In the dbt Cloud IDE, there’s as simple toggle switch labeled `Defer to production`. Simply enabling this toggle will defer your command to the production environment when you run any dbt command in the IDE!

<Lightbox src="/img/blog/2024-01-09-defer-in-development/defer-toggle.png" title="The defer to prod toggle in the IDE" />

The cloud CLI has this setting *on by default* — there’s nothing else you need to do to set this up! If you prefer not to defer, you can pass the `--no-defer` flag to override this behavior. You can also set an environment other than your production environment as the deferred to environment in your `dbt-cloud` settings in your `dbt_project.yml` :

```yaml
dbt-cloud:
project-id: <Your project id>
defer-env-id: <An environment id>
```
When you’re developing with dbt Cloud, you can defer right away, and completely avoid unnecessary model builds in development!
### Other things to to know about defer
**Favoring state**
One of the major gotchas in the defer workflow is that when you’re in defer mode, dbt assumes that all the objects in your development schema are part of your current work stream, and will prioritize those objects over the production objects when possible.
Let’s take a look at that example above again, and pretend that some time before we went to make this edit, we did some work on `model_c`, and we have a local copy of `model_c` hanging out in our development schema:

<Lightbox src="/img/blog/2024-01-09-defer-in-development/prod-and-dev-model-c.png" width="85%" title="Hypothetical starting point, with a development copy of model_c in the development schema at the start of the development cycle." />

When you run `dbt run -s model_f --defer` , dbt will detect the development copy of `model_c` and say “Hey, y’know, I bet Dave is working on that model too, and he probably wants to make sure his changes to `model_c` work together with his changes to `model_f` . Because I am a kind and benevolent data transformation tool, i’ll make sure his `{{ ref('model_c') }]` function compiles to his development changes!” Thanks dbt!

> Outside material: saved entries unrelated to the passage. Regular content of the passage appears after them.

-- ===== VERDICT (by name: the statement is the Claim_ definition above) =====
theorem checkSetIntersections_spec : Claim_equal_checkSetIntersections := by
  intro corpus key _hdom _hpre
  unfold Spec_checkSetIntersections
  simp only [checkSetIntersections, checkSetIntersections_alt]
  have hnd : (PySem.Dict.ofList corpus).keys.Nodup := PySem.Dict.nodup_keys_ofList corpus
  rw [pvA_items (PySem.Dict.ofList corpus).keys
    (fun u v => PySem.Set.len (PySem.Set.inter
      (PySem.Set.ofList ((PySem.Dict.ofList ((PySem.Dict.ofList corpus).getD u [])).getD key []))
      (PySem.Set.ofList ((PySem.Dict.ofList ((PySem.Dict.ofList corpus).getD v [])).getD key [])))) hnd]
  -- B side: keys of the result dict are the urls
  have hres0keys : ((PySem.Dict.ofList corpus).keys.foldl
      (fun r u => r.insert u (PySem.Dict.empty : PySem.Dict String Int)) PySem.Dict.empty).keys
      = (PySem.Dict.ofList corpus).keys := by
    rw [show (fun (r : PySem.Dict String (PySem.Dict String Int)) (u : String) =>
          r.insert u (PySem.Dict.empty : PySem.Dict String Int))
        = (fun r u => r.insert u ((fun (_ : PySem.Dict String (PySem.Dict String Int)) (_ : String) =>
            (PySem.Dict.empty : PySem.Dict String Int)) r u)) from rfl,
      PySem.Dict.keys_foldl_insert, PySem.Dict.keys_empty, PySem.Set.update_nil_left,
      PySem.Set.ofList_eq_self_of_nodup _ hnd]
  have hFkeys : (pvFill
      ((PySem.Dict.ofList corpus).items.foldl
        (fun s p => s.insert p.1 (PySem.Set.ofList ((PySem.Dict.ofList p.2).getD key []))) PySem.Dict.empty)
      (PySem.Dict.ofList corpus).keys
      ((PySem.Dict.ofList corpus).keys.foldl
        (fun r u => r.insert u (PySem.Dict.empty : PySem.Dict String Int)) PySem.Dict.empty)).keys
      = (PySem.Dict.ofList corpus).keys := by
    rw [pvFill_keys _ _ _ (fun x hx => by rw [hres0keys]; exact hx), hres0keys]
  rw [PySem.Dict.items_eq_map_keys _ (by rw [hFkeys]; exact hnd) PySem.Dict.empty, hFkeys]
  rw [List.map_map, List.map_map]
  apply List.map_congr_left
  intro w hw
  simp only [Function.comp]
  obtain ⟨pre, post, hsplit⟩ := List.append_of_mem hw
  have hnd' : (pre ++ w :: post).Nodup := by rw [← hsplit]; exact hnd
  have hwpre : w ∉ pre := by
    rcases List.nodup_append.mp hnd' with ⟨_, _, hdisj⟩
    exact fun h => hdisj w h w (by simp) rfl
  have hwpost : w ∉ post := by
    rcases List.nodup_append.mp hnd' with ⟨_, hc, _⟩
    exact (List.nodup_cons.mp hc).1
  have hnd2 : (pre ++ post).Nodup := by
    rcases List.nodup_append.mp hnd' with ⟨hp, hc, hd⟩
    exact List.nodup_append.mpr ⟨hp, (List.nodup_cons.mp hc).2,
      fun a ha b hb => hd a ha b (List.mem_cons_of_mem _ hb)⟩
  rw [hsplit]
  rw [pvFill_main _ pre post w _ hnd']
  have hres0getD : ((pre ++ w :: post).foldl
      (fun r u => r.insert u (PySem.Dict.empty : PySem.Dict String Int)) PySem.Dict.empty).getD w PySem.Dict.empty
      = PySem.Dict.empty := by
    rw [show (fun (r : PySem.Dict String (PySem.Dict String Int)) (u : String) =>
          r.insert u (PySem.Dict.empty : PySem.Dict String Int))
        = (fun r u => r.insert u ((fun (_ : String) => (PySem.Dict.empty : PySem.Dict String Int)) u)) from rfl,
      pv_getD_foldl_insert]
    split <;> simp [PySem.Dict.getD_empty]
  rw [hres0getD]
  rw [pv_row_items pre post _ _ hnd2]
  rw [pv_filter_split pre post w hwpre hwpost, List.foldl_append]
  rw [pv_row_items pre post _ _ hnd2]
  have hmem : ∀ x, x ∈ pre ++ w :: post → x ∈ (PySem.Dict.ofList corpus).keys := by
    rw [hsplit]; exact fun x h => h
  refine congrArg (Prod.mk w) (congrArg₂ (· ++ ·) (List.map_congr_left ?_) (List.map_congr_left ?_))
  · intro x hx
    have hxk : x ∈ (PySem.Dict.ofList corpus).keys := hmem x (by simp [hx])
    have hwk : w ∈ (PySem.Dict.ofList corpus).keys := hmem w (by simp)
    simp only [pvCnt, pv_sets_getD, if_pos hxk, if_pos hwk]
    rw [pv_len_inter_comm _ _ (PySem.Set.nodup_ofList _) (PySem.Set.nodup_ofList _)]
  · intro v hv
    have hvk : v ∈ (PySem.Dict.ofList corpus).keys := hmem v (by simp [hv])
    have hwk : w ∈ (PySem.Dict.ofList corpus).keys := hmem w (by simp)
    simp only [pvCnt, pv_sets_getD, if_pos hvk, if_pos hwk]
-- pv_equiv track=rewrite | github.com/sanyabas/cryptoprotocols | 15. shared/main.py | interpolate_polynomial
-- ===== SOURCE A (Python) =====
-- def interpolate_polynomial(x, x_s, y_s, p):
--     k = len(x_s)
--
--     numbers = []
--     dividers = []
--
--     for i in range(k):
--         others = list(x_s)
--         current = others.pop(i)
--
--         numbers.append(eval_pi(x - o for o in others))
--         dividers.append(eval_pi(current - o for o in others))
--
--     divider = eval_pi(dividers)
--     number = sum([divide_mod(numbers[i] * divider * y_s[i] % p, dividers[i], p) for i in range(k)])
--
--     return (divide_mod(number, divider, p) + p) % p
--
-- def eval_pi(numbers):
--     result = 1
--
--     for number in numbers:
--         result *= number
--
--     return result
--
-- def divide_mod(number: int, divider: int, modulo: int) -> int:
--     return number * extended_euclidean(divider, modulo)
--
-- def extended_euclidean(a: int, b: int) -> int:
--     old_x, x = 0, 1
--     old_y, y = 1, 0
--
--     while b != 0:
--         q = a // b
--
--         a, b = b, a % b
--
--         old_x, x = x - q * old_x, old_x
--         old_y, y = y - q * old_y, old_y
--
--     return x
-- ===== SOURCE B (Python) =====
-- def interpolate_polynomial(x, x_s, y_s, p):
--     k = len(x_s)
--     # sufs[i] is congruent mod p to prod_{j>=i}(x - x_s[j]); sufs[k] == 1
--     sufs = _suffix_products(x, x_s, p)
--     dividers = [_diff_product(x_s[i], x_s, i, p) for i in range(k)]
--     divider = 1
--     for d in dividers:
--         divider = divider * d % p
--     total = 0
--     pre = 1
--     for i in range(k):
--         total += pre * sufs[i + 1] * divider * y_s[i] % p * _modinv(dividers[i], p)
--         pre = pre * (x - x_s[i]) % p
--     return (total * _modinv(divider, p) + p) % p
--
-- def _suffix_products(x, xs, p):
--     if not xs:
--         return [1]
--     rest = _suffix_products(x, xs[1:], p)
--     return [(x - xs[0]) * rest[0] % p] + rest
--
-- def _diff_product(xi, xs, i, p):
--     d = 1
--     for j in range(len(xs)):
--         if j != i:
--             d = d * (xi - xs[j]) % p
--     return d
--
-- def _modinv(a, m):
--     old_x, x = 0, 1
--     while m != 0:
--         q = a // m
--         a, m = m, a % m
--         old_x, x = x - q * old_x, old_x
--     return x
-- ===== Notes on version B (the rewrite author's own statement) =====
-- stated objective: faster
-- what changed: B does all arithmetic on residues reduced mod p at every step instead of A's unreduced big-integer products, and gets the k numerator products from one shared suffix-product list plus a running prefix instead of rebuilding each (k-1)-factor product per index.
import Mathlib
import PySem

As a result, we’ll effectively see this behavior when we run our command:

<Lightbox src="/img/blog/2024-01-09-defer-in-development/prod-and-dev-mixed.png" width="85%" title="With a development version of model_a in our dev schema, dbt will preferentially use that version instead of deferring" />

Where our code would compile from

```sql
# in models/model_f.sql
with
model_b as (
select * from {{ ref('model_b') }}
),
model_c as (
select * from {{ ref('model_c') }}
),
...
```

to

```sql
# in target/compiled/models/model_f.sql
with
model_b as (
select * from analytics.analytics.model_b
),
model_c as (
select * from analytics.dbt_dconnors.model_b
),
...
```

A mix of prod and dev models may not be what we want! To avoid this, we have a couple options:

1. **Start fresh every time:** The simplest way to avoid this issue is to make sure you are always drop your development schema at the start of a new development session. That way, the only things that show up in your development schema are the things you intentionally selected with your commands!
2. **Favor state:** Passing the `--favor-state` flag to your command tells dbt “Hey benevolent tool, go ahead and use what you find in the production manifest no matter what you find in my development schema” so that both `{{ ref() }}` functions in the example above point to the production schema, even if `model_c` was hanging around in there.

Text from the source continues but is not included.